(Problem to work on) Your task is to filter the data below down to the lines holding "growing".

[Collected data]
========================

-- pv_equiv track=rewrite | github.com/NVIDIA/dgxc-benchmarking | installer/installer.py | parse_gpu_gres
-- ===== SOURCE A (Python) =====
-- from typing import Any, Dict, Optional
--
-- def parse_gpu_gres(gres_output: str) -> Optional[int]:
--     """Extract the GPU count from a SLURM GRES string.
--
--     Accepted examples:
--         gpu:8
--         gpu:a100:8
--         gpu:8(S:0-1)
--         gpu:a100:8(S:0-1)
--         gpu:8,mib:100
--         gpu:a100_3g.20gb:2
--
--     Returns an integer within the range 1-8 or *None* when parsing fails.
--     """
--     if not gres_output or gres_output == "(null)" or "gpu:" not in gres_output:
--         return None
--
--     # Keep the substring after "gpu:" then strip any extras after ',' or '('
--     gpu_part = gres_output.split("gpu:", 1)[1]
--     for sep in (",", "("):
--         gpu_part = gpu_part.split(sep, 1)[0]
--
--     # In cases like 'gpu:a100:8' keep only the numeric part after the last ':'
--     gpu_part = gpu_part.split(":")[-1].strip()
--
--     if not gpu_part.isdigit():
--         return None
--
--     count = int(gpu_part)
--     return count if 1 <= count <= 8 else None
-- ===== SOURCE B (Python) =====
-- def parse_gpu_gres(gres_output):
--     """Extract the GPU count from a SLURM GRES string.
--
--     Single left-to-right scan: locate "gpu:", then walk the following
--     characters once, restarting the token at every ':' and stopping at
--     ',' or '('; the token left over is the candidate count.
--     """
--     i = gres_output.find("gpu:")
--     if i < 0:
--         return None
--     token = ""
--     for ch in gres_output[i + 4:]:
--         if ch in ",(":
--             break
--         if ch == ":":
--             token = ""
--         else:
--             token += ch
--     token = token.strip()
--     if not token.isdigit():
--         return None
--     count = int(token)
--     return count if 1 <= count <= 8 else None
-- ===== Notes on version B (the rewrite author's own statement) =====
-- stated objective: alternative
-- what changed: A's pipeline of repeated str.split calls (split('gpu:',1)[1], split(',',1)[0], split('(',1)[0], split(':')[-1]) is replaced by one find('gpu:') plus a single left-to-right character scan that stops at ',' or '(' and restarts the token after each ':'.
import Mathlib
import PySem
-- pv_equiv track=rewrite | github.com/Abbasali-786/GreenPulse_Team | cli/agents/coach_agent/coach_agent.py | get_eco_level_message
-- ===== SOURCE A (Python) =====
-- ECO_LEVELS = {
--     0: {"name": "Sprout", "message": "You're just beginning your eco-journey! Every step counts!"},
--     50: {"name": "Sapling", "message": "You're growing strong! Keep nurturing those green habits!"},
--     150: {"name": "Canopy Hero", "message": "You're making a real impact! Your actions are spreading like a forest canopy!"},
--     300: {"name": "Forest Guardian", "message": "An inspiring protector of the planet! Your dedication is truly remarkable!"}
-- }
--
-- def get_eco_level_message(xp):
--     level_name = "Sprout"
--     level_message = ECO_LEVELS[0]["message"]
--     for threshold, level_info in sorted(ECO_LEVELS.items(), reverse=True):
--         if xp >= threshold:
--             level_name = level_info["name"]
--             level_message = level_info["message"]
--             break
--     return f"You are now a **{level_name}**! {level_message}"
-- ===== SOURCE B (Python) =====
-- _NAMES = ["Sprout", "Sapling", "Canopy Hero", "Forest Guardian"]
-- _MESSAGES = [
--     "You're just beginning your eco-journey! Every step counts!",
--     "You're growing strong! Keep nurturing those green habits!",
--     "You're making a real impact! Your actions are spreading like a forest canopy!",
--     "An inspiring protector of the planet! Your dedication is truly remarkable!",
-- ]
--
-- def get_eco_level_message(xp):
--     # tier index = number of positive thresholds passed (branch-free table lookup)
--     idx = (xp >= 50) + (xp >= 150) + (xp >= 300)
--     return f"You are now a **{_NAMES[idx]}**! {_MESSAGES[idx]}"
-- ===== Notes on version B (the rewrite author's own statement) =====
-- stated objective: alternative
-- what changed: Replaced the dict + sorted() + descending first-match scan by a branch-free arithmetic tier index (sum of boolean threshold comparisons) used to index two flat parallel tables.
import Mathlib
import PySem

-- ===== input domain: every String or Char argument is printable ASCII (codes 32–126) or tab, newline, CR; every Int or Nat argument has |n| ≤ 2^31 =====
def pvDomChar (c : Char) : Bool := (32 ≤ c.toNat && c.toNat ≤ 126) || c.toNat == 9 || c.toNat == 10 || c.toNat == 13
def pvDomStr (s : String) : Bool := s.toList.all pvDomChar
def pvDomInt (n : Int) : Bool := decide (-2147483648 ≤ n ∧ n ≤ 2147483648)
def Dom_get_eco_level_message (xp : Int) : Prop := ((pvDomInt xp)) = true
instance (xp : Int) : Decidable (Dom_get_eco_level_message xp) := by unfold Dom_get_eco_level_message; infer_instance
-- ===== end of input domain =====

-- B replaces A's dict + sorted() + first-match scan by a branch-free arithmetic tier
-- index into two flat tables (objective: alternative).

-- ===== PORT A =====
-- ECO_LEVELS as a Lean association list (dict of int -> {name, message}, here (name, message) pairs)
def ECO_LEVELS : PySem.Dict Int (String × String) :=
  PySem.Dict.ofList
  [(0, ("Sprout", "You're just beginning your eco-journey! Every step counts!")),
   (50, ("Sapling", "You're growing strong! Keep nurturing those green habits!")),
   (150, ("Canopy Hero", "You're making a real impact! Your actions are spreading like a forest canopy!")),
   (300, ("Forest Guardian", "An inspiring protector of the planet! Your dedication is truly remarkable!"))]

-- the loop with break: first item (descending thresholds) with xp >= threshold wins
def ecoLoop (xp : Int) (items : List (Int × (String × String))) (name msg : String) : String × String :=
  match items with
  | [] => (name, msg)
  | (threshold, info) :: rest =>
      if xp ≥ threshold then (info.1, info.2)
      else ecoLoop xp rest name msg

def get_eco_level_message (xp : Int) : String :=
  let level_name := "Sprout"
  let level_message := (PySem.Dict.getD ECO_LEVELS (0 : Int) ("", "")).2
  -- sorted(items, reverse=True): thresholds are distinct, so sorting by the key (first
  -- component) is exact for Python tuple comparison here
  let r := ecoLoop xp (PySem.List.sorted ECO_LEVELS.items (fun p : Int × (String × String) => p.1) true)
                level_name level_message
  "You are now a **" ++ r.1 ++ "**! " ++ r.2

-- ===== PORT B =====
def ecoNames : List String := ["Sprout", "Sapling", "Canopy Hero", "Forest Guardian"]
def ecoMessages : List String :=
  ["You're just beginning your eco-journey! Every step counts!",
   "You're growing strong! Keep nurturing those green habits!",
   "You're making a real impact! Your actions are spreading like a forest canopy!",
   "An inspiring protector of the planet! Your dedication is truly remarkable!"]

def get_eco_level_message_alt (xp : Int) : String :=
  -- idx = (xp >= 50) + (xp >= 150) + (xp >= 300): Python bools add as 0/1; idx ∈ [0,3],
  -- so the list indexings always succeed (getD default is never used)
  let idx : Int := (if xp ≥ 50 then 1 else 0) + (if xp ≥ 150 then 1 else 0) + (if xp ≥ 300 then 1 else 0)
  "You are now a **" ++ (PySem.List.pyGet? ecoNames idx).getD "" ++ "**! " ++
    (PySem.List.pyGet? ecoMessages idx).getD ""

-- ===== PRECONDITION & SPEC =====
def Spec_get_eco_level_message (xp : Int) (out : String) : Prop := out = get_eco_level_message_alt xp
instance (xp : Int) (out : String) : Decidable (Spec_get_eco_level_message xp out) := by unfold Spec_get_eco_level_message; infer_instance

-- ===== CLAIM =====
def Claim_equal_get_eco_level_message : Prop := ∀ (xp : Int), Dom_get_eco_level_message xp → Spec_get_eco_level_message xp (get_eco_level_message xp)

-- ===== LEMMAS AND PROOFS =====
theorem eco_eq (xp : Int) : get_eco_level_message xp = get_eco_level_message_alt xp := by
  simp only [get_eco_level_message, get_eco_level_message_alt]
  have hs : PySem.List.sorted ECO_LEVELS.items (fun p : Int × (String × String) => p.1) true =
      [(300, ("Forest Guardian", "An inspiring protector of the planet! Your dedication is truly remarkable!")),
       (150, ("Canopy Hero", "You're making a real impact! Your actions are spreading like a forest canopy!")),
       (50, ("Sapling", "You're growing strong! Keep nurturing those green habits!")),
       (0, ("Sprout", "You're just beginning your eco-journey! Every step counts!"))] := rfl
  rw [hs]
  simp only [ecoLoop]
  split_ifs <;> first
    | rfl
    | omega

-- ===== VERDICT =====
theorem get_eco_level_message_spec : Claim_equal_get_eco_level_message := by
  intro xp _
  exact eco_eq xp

========================

(Finished task)
--     50: {"name": "Sapling", "message": "You're growing strong! Keep nurturing those green habits!"},
--     "You're growing strong! Keep nurturing those green habits!",
   (50, ("Sapling", "You're growing strong! Keep nurturing those green habits!")),
   "You're growing strong! Keep nurturing those green habits!",
       (50, ("Sapling", "You're growing strong! Keep nurturing those green habits!")),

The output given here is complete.